In the Sasana villages of Puri, two of the most significant festivals are Sitalsasti and Rukmini Vivah. The Utkal Brahmins established their Ista Dev (personal deity), Lord Balunkeswar, at Balibandha, Sambalpur, and were the first to initiate the Sitalsasti Jatra under royal patronage. Later, the Aranyaka Brahmins, who primarily worship Lord Jagannath and follow the Vaishnava tradition, established the Loknath temple at Jhaduapada. They also started their own version of the Sitalsasti Jatra.

King Ajit Singh patronized the Sitalsasthi Jatra/Yatra, which commemorates the marriage of Hara (Shiva) and Parvati at Sambalpur on the Jyestha Sukla Paksha Panchami. In this festival, the marriage of the divine couple is celebrated in a manner akin to a human wedding. Several religious rituals are observed during the event, including Thal Utha (the beginning of the ceremony), Patarpendi (the binding ritual), Guagunda (invitation), and Ganthla Khula (the opening of the sacred thread).

Similar to how Lord Jagannath is revered as a Ganadevata (deity of the Ganas) during the Ratha Yatra, both Shiva and Parvati are also treated as Ganadevata during the Sitalsasthi festival.

==The ceremony==

During the Sitalsasthi Jatra, a designated family assumes the role of Parvati’s parents and ceremonially offers her hand in marriage to Shiva. However, as Shiva is considered Swayambhu (self-existent), no family assumes the role of his parents.

During the Sitalsasthi Jatra, Shiva begins his marriage procession from his temple, accompanied by other gods and goddesses. Nrusingha (Narasimha) leads the procession to the bride’s residence. The family representing Parvati’s parents welcomes the Baraat (wedding procession) in a manner similar to traditional human weddings.

The idols of Shiva and Parvati are placed in an elaborately decorated palanquin, and the designated family members perform the Kanyadana (ceremonial offering of the bride). The marriage is then solemnised according to traditional rituals.

On the following day, the newlyweds return to the temple in a ritual known as Mandir Pravesh. The festival is celebrated with folk dance, folk music, various traditional dance forms, and themed floats, making it a grand cultural event.

Initially, the Sitalsasthi carnival was organized in two localities of Sambalpur city—Nandapada and Jharuapada. In 1972, the residents of Mudipada introduced a third procession, expanding the scale of the festival.

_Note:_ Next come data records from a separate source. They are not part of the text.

-- pv_equiv track=rewrite | github.com/mccredie/nonogram | nonogram.py | iter_lane_truth
-- ===== SOURCE A (Python) =====
-- def iter_lane_truth(possibilities):
--     possibilities = list(possibilities)
--     length = len(possibilities[0])
--     for i in range(length):
--         if all(possibility[i] == '#' for possibility in possibilities):
--             yield '#'
--         elif not any(possibility[i] == '#' for possibility in possibilities):
--             yield '.'
--         else:
--             yield '?'
-- ===== SOURCE B (Python) =====
-- def iter_lane_truth(possibilities):
--     possibilities = list(possibilities)
--     length = len(possibilities[0])
--     n = len(possibilities)
--     counts = [0] * length
--     for possibility in possibilities:
--         counts = [c + (ch == '#') for c, ch in zip(counts, possibility)]
--     for c in counts:
--         yield '#' if c == n else ('.' if c == 0 else '?')
-- ===== Notes on version B (the rewrite author's own statement) =====
-- stated objective: alternative
-- what changed: Replaces A's two short-circuiting per-column boolean scans (all/any) with a single row-major accumulation pass building a per-column '#' count table, followed by one classification pass over the counts.
-- outside the precondition, e.g. on iter_lane_truth(['.', '#', '']): A returns ['?'], B returns []
import Mathlib
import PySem

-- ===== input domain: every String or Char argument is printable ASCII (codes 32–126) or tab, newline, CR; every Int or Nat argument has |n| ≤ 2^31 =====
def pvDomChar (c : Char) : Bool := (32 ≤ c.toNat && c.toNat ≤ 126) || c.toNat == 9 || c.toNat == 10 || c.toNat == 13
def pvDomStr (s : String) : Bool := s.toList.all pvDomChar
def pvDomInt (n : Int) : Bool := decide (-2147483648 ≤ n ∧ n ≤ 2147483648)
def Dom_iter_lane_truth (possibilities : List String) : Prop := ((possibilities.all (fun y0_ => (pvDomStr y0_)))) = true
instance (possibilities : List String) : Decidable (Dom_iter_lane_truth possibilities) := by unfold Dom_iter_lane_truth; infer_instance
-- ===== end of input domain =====

-- B replaces A's two short-circuiting per-column all/any scans with one row-major
-- accumulation pass building a per-column '#' count table plus a classifying pass;
-- same cost, different decomposition (objective: alternative).

-- ===== PORT A =====
-- per-column character access; under Pre_ every index i < length is in range for every row
def iter_lane_truth (possibilities : List String) : List String :=
  let length := (possibilities.headD "").toList.length
  (List.range length).map (fun i =>
    if possibilities.all (fun p => p.toList.getD i ' ' == '#') then "#"
    else if !(possibilities.any (fun p => p.toList.getD i ' ' == '#')) then "."
    else "?")

-- ===== PORT B =====
-- one row of the accumulation pass: counts = [c + (ch == '#') for c, ch in zip(counts, p)]
def pvStep (counts : List Int) (p : String) : List Int :=
  List.zipWith (fun c ch => c + (if ch == '#' then (1 : Int) else 0)) counts p.toList

def iter_lane_truth_alt (possibilities : List String) : List String :=
  let length := (possibilities.headD "").toList.length
  let n := possibilities.length
  let counts := possibilities.foldl pvStep (List.replicate length (0 : Int))
  counts.map (fun c => if c == (n : Int) then "#" else if c == (0 : Int) then "." else "?")

-- ===== PRECONDITION & SPEC =====
-- Pre_ excludes the empty list (A raises IndexError on possibilities[0]) and ragged inputs
-- in which some row is shorter than the first (there A usually raises IndexError, and where
-- its short-circuiting all/any happens to skip the short row its value is an accident of
-- evaluation order that B's full count pass cannot see).
def Pre_iter_lane_truth (possibilities : List String) : Prop :=
  possibilities ≠ [] ∧
  ∀ p ∈ possibilities, (possibilities.headD "").toList.length ≤ p.toList.length
instance (possibilities : List String) : Decidable (Pre_iter_lane_truth possibilities) := by
  unfold Pre_iter_lane_truth; infer_instance

def pvWitness_iter_lane_truth : List String := ["#.?", "##?"]

def Spec_iter_lane_truth (possibilities : List String) (out : List String) : Prop :=
  out = iter_lane_truth_alt possibilities
instance (possibilities : List String) (out : List String) : Decidable (Spec_iter_lane_truth possibilities out) := by
  unfold Spec_iter_lane_truth; infer_instance

-- ===== CLAIM (what is proved, stated in full; the proofs are below) =====
def Claim_equal_iter_lane_truth : Prop := ∀ (possibilities : List String), Dom_iter_lane_truth possibilities → Pre_iter_lane_truth possibilities → Spec_iter_lane_truth possibilities (iter_lane_truth possibilities)

-- ===== LEMMAS AND PROOFS =====

-- a list equals the table of its entries
theorem pv_list_eq_map_range {α : Type} [Inhabited α] (l : List α) (d : α) (L : Nat)
    (h : l.length = L) : l = (List.range L).map (fun i => l.getD i d) := by
  subst h
  apply List.ext_getElem
  · simp
  · intro i h1 h2
    simp [List.getD_eq_getElem?_getD, (by simpa using h2 : i < l.length)]

-- the accumulation pass computes, per column, the starting value plus the '#' count
theorem pv_foldl_step (ps : List String) : ∀ (counts : List Int) (L : Nat),
    counts.length = L → (∀ p ∈ ps, L ≤ p.toList.length) →
    ps.foldl pvStep counts
      = (List.range L).map
          (fun i => counts.getD i 0 + (ps.countP (fun p => p.toList.getD i ' ' == '#') : Int)) := by
  induction ps with
  | nil =>
      intro counts L hlen _
      simpa using pv_list_eq_map_range counts 0 L hlen
  | cons p ps ih =>
      intro counts L hlen hge
      have hpL : L ≤ p.toList.length := hge p (by simp)
      have hstep_len : (pvStep counts p).length = L := by
        unfold pvStep
        rw [List.length_zipWith]
        omega
      have := ih (pvStep counts p) L hstep_len (fun q hq => hge q (by simp [hq]))
      rw [List.foldl_cons, this]
      apply List.map_congr_left
      intro i hi
      have hiL : i < L := List.mem_range.mp hi
      have hic : i < counts.length := by omega
      have hip : i < p.toList.length := by omega
      have hstep : (pvStep counts p).getD i 0
          = counts.getD i 0 + (if p.toList.getD i ' ' == '#' then (1 : Int) else 0) := by
        have hiz : i < (pvStep counts p).length := by omega
        rw [List.getD_eq_getElem _ _ hiz, List.getD_eq_getElem _ _ hic,
            List.getD_eq_getElem _ _ hip]
        simp [pvStep]
      rw [hstep, List.countP_cons]
      push_cast
      ring

-- column classification: all/any agree with count-against-n/zero tests
theorem pv_classify (ps : List String) (i : Nat) :
    (if ps.all (fun p => p.toList.getD i ' ' == '#') then "#"
     else if !(ps.any (fun p => p.toList.getD i ' ' == '#')) then "." else "?")
    = (if ((ps.countP (fun p => p.toList.getD i ' ' == '#') : Int)) == (ps.length : Int) then "#"
       else if ((ps.countP (fun p => p.toList.getD i ' ' == '#') : Int)) == (0 : Int) then "."
       else "?") := by
  set P : String → Bool := fun p => p.toList.getD i ' ' == '#' with hP
  by_cases hall : ps.all P
  · have hc : ps.countP P = ps.length := List.countP_eq_length.mpr (by simpa [List.all_eq_true] using hall)
    simp [hall, hc]
  · have hne : ps.countP P ≠ ps.length := fun h => hall (by simp only [List.all_eq_true]; exact List.countP_eq_length.mp h)
    have hlt : ps.countP P < ps.length := lt_of_le_of_ne (List.countP_le_length (l := ps)) hne
    have h1 : ((ps.countP P : Int) == (ps.length : Int)) = false := by
      simp only [beq_eq_false_iff_ne]; omega
    by_cases hany : ps.any P
    · have hpos : 0 < ps.countP P := by
        rcases List.any_eq_true.mp hany with ⟨a, ha, hpa⟩
        exact List.countP_pos_iff.mpr ⟨a, ha, hpa⟩
      have h2 : ((ps.countP P : Int) == (0 : Int)) = false := by
        simp only [beq_eq_false_iff_ne]; omega
      simp [hall, hany, h1, h2]
    · have hz : ps.countP P = 0 := by
        refine List.countP_eq_zero.mpr ?_
        intro a ha
        exact fun hpa => hany (List.any_eq_true.mpr ⟨a, ha, hpa⟩)
      have hlen0 : 0 < ps.length := by
        cases ps with
        | nil => exact absurd rfl hall
        | cons q qs => simp
      simp [hall, hany, hz]
      omega

-- ===== VERDICT (by name: the statement is the Claim_ definition above) =====
theorem iter_lane_truth_spec : Claim_equal_iter_lane_truth := by
  intro ps _ hpre
  obtain ⟨-, hge⟩ := hpre
  unfold Spec_iter_lane_truth iter_lane_truth iter_lane_truth_alt
  dsimp only
  set L := (ps.headD "").toList.length with hL
  rw [pv_foldl_step ps (List.replicate L (0 : Int)) L (by simp) hge]
  rw [List.map_map]
  apply List.map_congr_left
  intro i hi
  have hiL : i < L := List.mem_range.mp hi
  simp only [Function.comp]
  have hrep : (List.replicate L (0 : Int)).getD i 0 = 0 := by
    rw [List.getD_eq_getElem _ _ (by simpa using hiL)]
    simp
  simp only [hrep, zero_add]
  exact pv_classify ps i
-- pv_equiv track=rewrite | github.com/housestudy/codingTest | jehyeok/석유시추.py | solution
-- ===== SOURCE A (Python) =====
-- from collections import deque
--
-- def solution(land):
--     answer = 0
--
--     n = len(land)
--     m = len(land[0])
--
--     dx = [0,0,1,-1]
--     dy = [1,-1,0,0]
--
--     result = [0 for i in range(m+1)]
--     visited = [[0 for i in range(m)] for j in range(n)]
--
--     def bfs(a, b):
--         count = 0
--         visited[a][b] = 1
--
--         q = deque()
--         q.append((a,b))
--
--         min_y, max_y = b, b
--
--         while q:
--             x,y = q.popleft()
--
--             min_y = min(min_y, y)
--             max_y = max(max_y, y)
--
--             count += 1
--
--             for i in range(4):
--                 nx = x + dx[i]
--                 ny = y + dy[i]
--
--                 if nx < 0 or ny < 0 or nx >= n or ny >= m:
--                     continue
--
--                 if visited[nx][ny] == 0 and land[nx][ny] == 1:
--                     visited[nx][ny] = 1
--                     q.append((nx,ny))
--
--         for i in range(min_y, max_y+1):
--             result[i] += count
--
--     for i in range(n):
--         for j in range(m):
--             if visited[i][j] == 0 and land[i][j] == 1:
--                 bfs(i,j)
--
--     answer = max(result)
--
--     return answer
-- ===== SOURCE B (Python) =====
-- def solution(land):
--     n = len(land)
--     m = len(land[0])
--     seen = set()
--     comps = []  # (size, min_col, max_col) per connected region of oil
--     for i in range(n):
--         for j in range(m):
--             if land[i][j] == 1 and (i, j) not in seen:
--                 seen.add((i, j))
--                 stack = [(i, j)]
--                 size = 0
--                 lo = hi = j
--                 while stack:
--                     x, y = stack.pop()
--                     size += 1
--                     lo = min(lo, y)
--                     hi = max(hi, y)
--                     for nx, ny in ((x + 1, y), (x - 1, y), (x, y + 1), (x, y - 1)):
--                         if 0 <= nx < n and 0 <= ny < m and land[nx][ny] == 1 and (nx, ny) not in seen:
--                             seen.add((nx, ny))
--                             stack.append((nx, ny))
--                 comps.append((size, lo, hi))
--     return max((sum(s for s, lo, hi in comps if lo <= c <= hi) for c in range(m)), default=0)
-- ===== Notes on version B (the rewrite author's own statement) =====
-- stated objective: alternative
-- what changed: Flood fill by an explicit LIFO stack with a hash set of seen cells (instead of a BFS deque plus an n-by-m visited matrix), collecting one (size, min_col, max_col) triple per region, and the answer computed by inverting the aggregation loop: per column sum the sizes of regions whose span covers it (instead of per region adding its size into every covered slot of a result array).
import Mathlib
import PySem

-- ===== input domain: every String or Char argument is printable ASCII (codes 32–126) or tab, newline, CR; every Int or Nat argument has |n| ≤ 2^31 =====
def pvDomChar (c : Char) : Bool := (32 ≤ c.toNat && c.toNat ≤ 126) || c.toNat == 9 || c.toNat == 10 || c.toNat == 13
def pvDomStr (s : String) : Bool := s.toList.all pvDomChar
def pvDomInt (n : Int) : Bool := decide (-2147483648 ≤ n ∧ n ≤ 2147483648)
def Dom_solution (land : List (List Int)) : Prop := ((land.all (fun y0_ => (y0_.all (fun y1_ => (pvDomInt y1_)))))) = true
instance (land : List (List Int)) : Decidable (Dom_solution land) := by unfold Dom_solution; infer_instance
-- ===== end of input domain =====

-- B replaces A's BFS deque + n×m visited matrix by a LIFO stack + a set of seen cells collecting
-- one (size, min_col, max_col) triple per region, and inverts the aggregation loop (per column sum
-- the covering regions, instead of per region adding into a result array); objective: alternative.

-- ===== PORT A =====
def pvN (land : List (List Int)) : Int := (land.length : Int)
def pvM (land : List (List Int)) : Int := ((PySem.List.pyGetD land 0 []).length : Int)

-- land[x][y] / visited[x][y]; every use in either port is guarded 0 ≤ x < n, 0 ≤ y < m,
-- so under Pre_solution the defaults are never read (exact there)
def pvLandGet (land : List (List Int)) (x y : Int) : Int :=
  PySem.List.pyGetD (PySem.List.pyGetD land x []) y 0

def pvDxA : List Int := [0, 0, 1, -1]
def pvDyA : List Int := [1, -1, 0, 0]

-- visited[a][b] = 1 ; the indices are guaranteed 0 ≤ a < n, 0 ≤ b < m by A's guards, so .toNat is exact
def pvVisSet (vis : List (List Int)) (x y : Int) : List (List Int) :=
  vis.set x.toNat ((vis.getD x.toNat []).set y.toNat 1)

-- the 'for i in range(4)' neighbour loop of bfs
def pvBfsScan (land : List (List Int)) (x y : Int)
    (st : List (List Int) × List (Int × Int)) : List (List Int) × List (Int × Int) :=
  (PySem.List.pyRange 0 4 1).foldl
    (fun st i =>
      let nx := x + PySem.List.pyGetD pvDxA i 0
      let ny := y + PySem.List.pyGetD pvDyA i 0
      if nx < 0 ∨ ny < 0 ∨ pvN land ≤ nx ∨ pvM land ≤ ny then st
      else if pvLandGet st.1 nx ny = 0 ∧ pvLandGet land nx ny = 1 then
        (pvVisSet st.1 nx ny, st.2 ++ [(nx, ny)])
      else st)
    st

Over time, a Joint Coordination Committee was formed to oversee the overall arrangements for the carnival.

Today, the Sitalsasthi carnival has grown significantly, with celebrations taking place across various streets of Sambalpur. The festival has also extended to nearby towns such as Bargarh, Padampur, Barpali and Jharsuguda, making it one of the most prominent cultural and religious festivals of Western Odisha.